··· DATASET EXTRACT ···

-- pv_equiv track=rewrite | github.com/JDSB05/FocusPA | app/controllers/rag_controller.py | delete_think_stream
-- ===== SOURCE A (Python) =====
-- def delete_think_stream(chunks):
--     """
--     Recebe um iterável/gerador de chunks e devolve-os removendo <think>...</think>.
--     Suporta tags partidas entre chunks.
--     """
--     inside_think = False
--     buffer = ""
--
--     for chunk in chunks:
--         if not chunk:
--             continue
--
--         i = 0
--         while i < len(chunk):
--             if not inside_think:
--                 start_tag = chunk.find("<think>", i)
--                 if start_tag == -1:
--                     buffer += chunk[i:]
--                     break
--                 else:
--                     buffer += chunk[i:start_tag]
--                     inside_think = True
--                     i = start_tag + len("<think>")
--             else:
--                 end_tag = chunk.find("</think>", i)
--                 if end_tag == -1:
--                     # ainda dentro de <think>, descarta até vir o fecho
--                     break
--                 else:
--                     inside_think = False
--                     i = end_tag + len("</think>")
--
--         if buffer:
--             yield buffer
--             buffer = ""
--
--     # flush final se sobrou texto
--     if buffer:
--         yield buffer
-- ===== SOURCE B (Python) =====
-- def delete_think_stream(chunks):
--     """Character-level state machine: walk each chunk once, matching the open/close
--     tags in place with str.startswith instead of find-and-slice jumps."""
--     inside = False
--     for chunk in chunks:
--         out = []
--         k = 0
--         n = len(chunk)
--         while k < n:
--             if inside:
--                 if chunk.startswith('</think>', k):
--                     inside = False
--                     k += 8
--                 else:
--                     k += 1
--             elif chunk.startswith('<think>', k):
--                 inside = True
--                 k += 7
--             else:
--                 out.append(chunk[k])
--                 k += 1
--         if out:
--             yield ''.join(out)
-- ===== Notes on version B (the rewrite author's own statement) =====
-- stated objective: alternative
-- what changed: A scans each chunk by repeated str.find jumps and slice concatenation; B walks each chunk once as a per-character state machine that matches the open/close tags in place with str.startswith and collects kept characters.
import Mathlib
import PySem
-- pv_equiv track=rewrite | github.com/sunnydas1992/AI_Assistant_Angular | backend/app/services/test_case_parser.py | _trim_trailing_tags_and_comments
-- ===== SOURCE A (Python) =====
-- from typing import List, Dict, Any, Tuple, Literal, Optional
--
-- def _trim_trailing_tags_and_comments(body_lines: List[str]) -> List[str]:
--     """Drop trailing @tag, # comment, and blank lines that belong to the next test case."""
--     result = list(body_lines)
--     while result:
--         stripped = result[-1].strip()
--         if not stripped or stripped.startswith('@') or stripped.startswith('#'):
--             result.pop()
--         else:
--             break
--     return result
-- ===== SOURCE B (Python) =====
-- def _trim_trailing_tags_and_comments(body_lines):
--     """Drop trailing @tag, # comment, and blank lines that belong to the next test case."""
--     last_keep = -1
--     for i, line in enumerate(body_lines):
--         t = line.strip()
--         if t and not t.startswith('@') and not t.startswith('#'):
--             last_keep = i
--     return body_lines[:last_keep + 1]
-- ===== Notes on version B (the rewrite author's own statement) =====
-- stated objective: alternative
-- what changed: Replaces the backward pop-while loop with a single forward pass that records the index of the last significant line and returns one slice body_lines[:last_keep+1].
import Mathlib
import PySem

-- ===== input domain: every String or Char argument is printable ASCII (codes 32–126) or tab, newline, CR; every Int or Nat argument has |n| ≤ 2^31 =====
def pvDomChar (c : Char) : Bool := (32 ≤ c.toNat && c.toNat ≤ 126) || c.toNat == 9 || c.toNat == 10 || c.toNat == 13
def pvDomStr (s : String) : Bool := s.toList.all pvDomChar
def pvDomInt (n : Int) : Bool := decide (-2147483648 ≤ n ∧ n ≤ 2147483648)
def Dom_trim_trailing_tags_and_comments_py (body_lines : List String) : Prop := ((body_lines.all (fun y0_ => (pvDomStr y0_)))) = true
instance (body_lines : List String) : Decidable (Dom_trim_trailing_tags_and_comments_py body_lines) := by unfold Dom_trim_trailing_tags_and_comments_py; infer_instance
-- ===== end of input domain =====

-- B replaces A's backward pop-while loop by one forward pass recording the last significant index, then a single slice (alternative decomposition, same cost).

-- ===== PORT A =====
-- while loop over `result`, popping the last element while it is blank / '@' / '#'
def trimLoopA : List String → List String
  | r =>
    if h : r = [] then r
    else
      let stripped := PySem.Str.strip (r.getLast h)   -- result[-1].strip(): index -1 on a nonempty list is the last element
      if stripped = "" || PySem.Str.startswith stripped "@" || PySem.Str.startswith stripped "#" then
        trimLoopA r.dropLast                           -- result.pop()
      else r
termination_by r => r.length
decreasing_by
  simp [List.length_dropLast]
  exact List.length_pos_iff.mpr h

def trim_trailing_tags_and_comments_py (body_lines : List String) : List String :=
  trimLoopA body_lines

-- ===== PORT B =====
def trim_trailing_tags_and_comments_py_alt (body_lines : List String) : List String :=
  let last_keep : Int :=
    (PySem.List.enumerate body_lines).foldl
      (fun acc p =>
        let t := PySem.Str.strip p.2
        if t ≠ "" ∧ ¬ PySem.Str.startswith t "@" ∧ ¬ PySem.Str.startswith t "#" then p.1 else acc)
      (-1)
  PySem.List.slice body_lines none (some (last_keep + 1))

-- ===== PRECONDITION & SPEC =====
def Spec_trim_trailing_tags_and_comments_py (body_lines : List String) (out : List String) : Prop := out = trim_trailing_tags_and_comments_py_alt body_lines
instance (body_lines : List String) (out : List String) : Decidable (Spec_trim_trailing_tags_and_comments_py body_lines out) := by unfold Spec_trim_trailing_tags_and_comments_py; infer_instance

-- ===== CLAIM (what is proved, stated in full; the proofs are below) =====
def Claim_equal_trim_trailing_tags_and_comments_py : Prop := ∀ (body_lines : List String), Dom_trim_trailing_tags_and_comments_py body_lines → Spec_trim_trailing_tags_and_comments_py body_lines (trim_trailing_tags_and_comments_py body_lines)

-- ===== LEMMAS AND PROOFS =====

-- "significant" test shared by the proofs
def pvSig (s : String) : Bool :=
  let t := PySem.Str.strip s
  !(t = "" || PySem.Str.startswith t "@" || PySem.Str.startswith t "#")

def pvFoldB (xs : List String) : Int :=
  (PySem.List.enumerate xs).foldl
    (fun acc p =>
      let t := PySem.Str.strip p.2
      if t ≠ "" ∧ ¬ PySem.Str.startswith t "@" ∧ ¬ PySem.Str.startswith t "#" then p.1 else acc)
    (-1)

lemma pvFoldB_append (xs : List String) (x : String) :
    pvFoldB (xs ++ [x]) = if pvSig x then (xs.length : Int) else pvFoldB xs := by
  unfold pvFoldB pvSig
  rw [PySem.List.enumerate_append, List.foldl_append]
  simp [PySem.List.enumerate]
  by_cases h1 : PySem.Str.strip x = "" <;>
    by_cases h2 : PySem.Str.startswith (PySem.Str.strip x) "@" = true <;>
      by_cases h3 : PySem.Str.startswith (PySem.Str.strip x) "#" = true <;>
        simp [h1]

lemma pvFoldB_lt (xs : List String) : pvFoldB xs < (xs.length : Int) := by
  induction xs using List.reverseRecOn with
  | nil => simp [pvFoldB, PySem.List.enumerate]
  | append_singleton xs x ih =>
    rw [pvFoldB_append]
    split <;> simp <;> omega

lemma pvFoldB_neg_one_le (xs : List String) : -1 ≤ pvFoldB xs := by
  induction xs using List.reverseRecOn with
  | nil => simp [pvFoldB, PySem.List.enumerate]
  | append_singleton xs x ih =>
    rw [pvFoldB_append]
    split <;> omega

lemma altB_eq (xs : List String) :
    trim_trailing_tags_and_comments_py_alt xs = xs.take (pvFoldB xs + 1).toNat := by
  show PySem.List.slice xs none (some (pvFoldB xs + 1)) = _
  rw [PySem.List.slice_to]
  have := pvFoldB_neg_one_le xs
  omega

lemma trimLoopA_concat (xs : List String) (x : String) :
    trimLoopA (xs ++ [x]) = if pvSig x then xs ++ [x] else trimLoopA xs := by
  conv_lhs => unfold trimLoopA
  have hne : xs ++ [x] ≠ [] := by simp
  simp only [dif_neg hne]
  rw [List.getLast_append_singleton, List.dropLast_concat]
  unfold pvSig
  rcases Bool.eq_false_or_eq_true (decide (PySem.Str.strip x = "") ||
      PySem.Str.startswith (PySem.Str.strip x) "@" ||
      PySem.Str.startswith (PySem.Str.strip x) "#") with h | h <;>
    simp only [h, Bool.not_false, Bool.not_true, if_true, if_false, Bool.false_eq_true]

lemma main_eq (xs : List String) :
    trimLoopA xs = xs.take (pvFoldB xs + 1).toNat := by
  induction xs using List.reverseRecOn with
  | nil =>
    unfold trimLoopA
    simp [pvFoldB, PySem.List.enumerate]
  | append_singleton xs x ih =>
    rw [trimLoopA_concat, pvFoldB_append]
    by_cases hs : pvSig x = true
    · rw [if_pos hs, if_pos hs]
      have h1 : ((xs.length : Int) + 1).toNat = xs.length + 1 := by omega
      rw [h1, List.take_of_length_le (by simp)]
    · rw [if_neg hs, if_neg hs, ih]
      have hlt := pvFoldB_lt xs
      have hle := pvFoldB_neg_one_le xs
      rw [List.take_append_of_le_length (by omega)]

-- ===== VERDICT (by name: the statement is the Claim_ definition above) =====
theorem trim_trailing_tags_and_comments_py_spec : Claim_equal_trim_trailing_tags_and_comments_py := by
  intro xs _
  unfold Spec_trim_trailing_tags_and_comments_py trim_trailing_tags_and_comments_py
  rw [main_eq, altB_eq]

···

:: REQUIREMENT ::
Return only the number of lines in the data that contain "rewrite".

:: OUTPUT FOR THIS TASK ::
4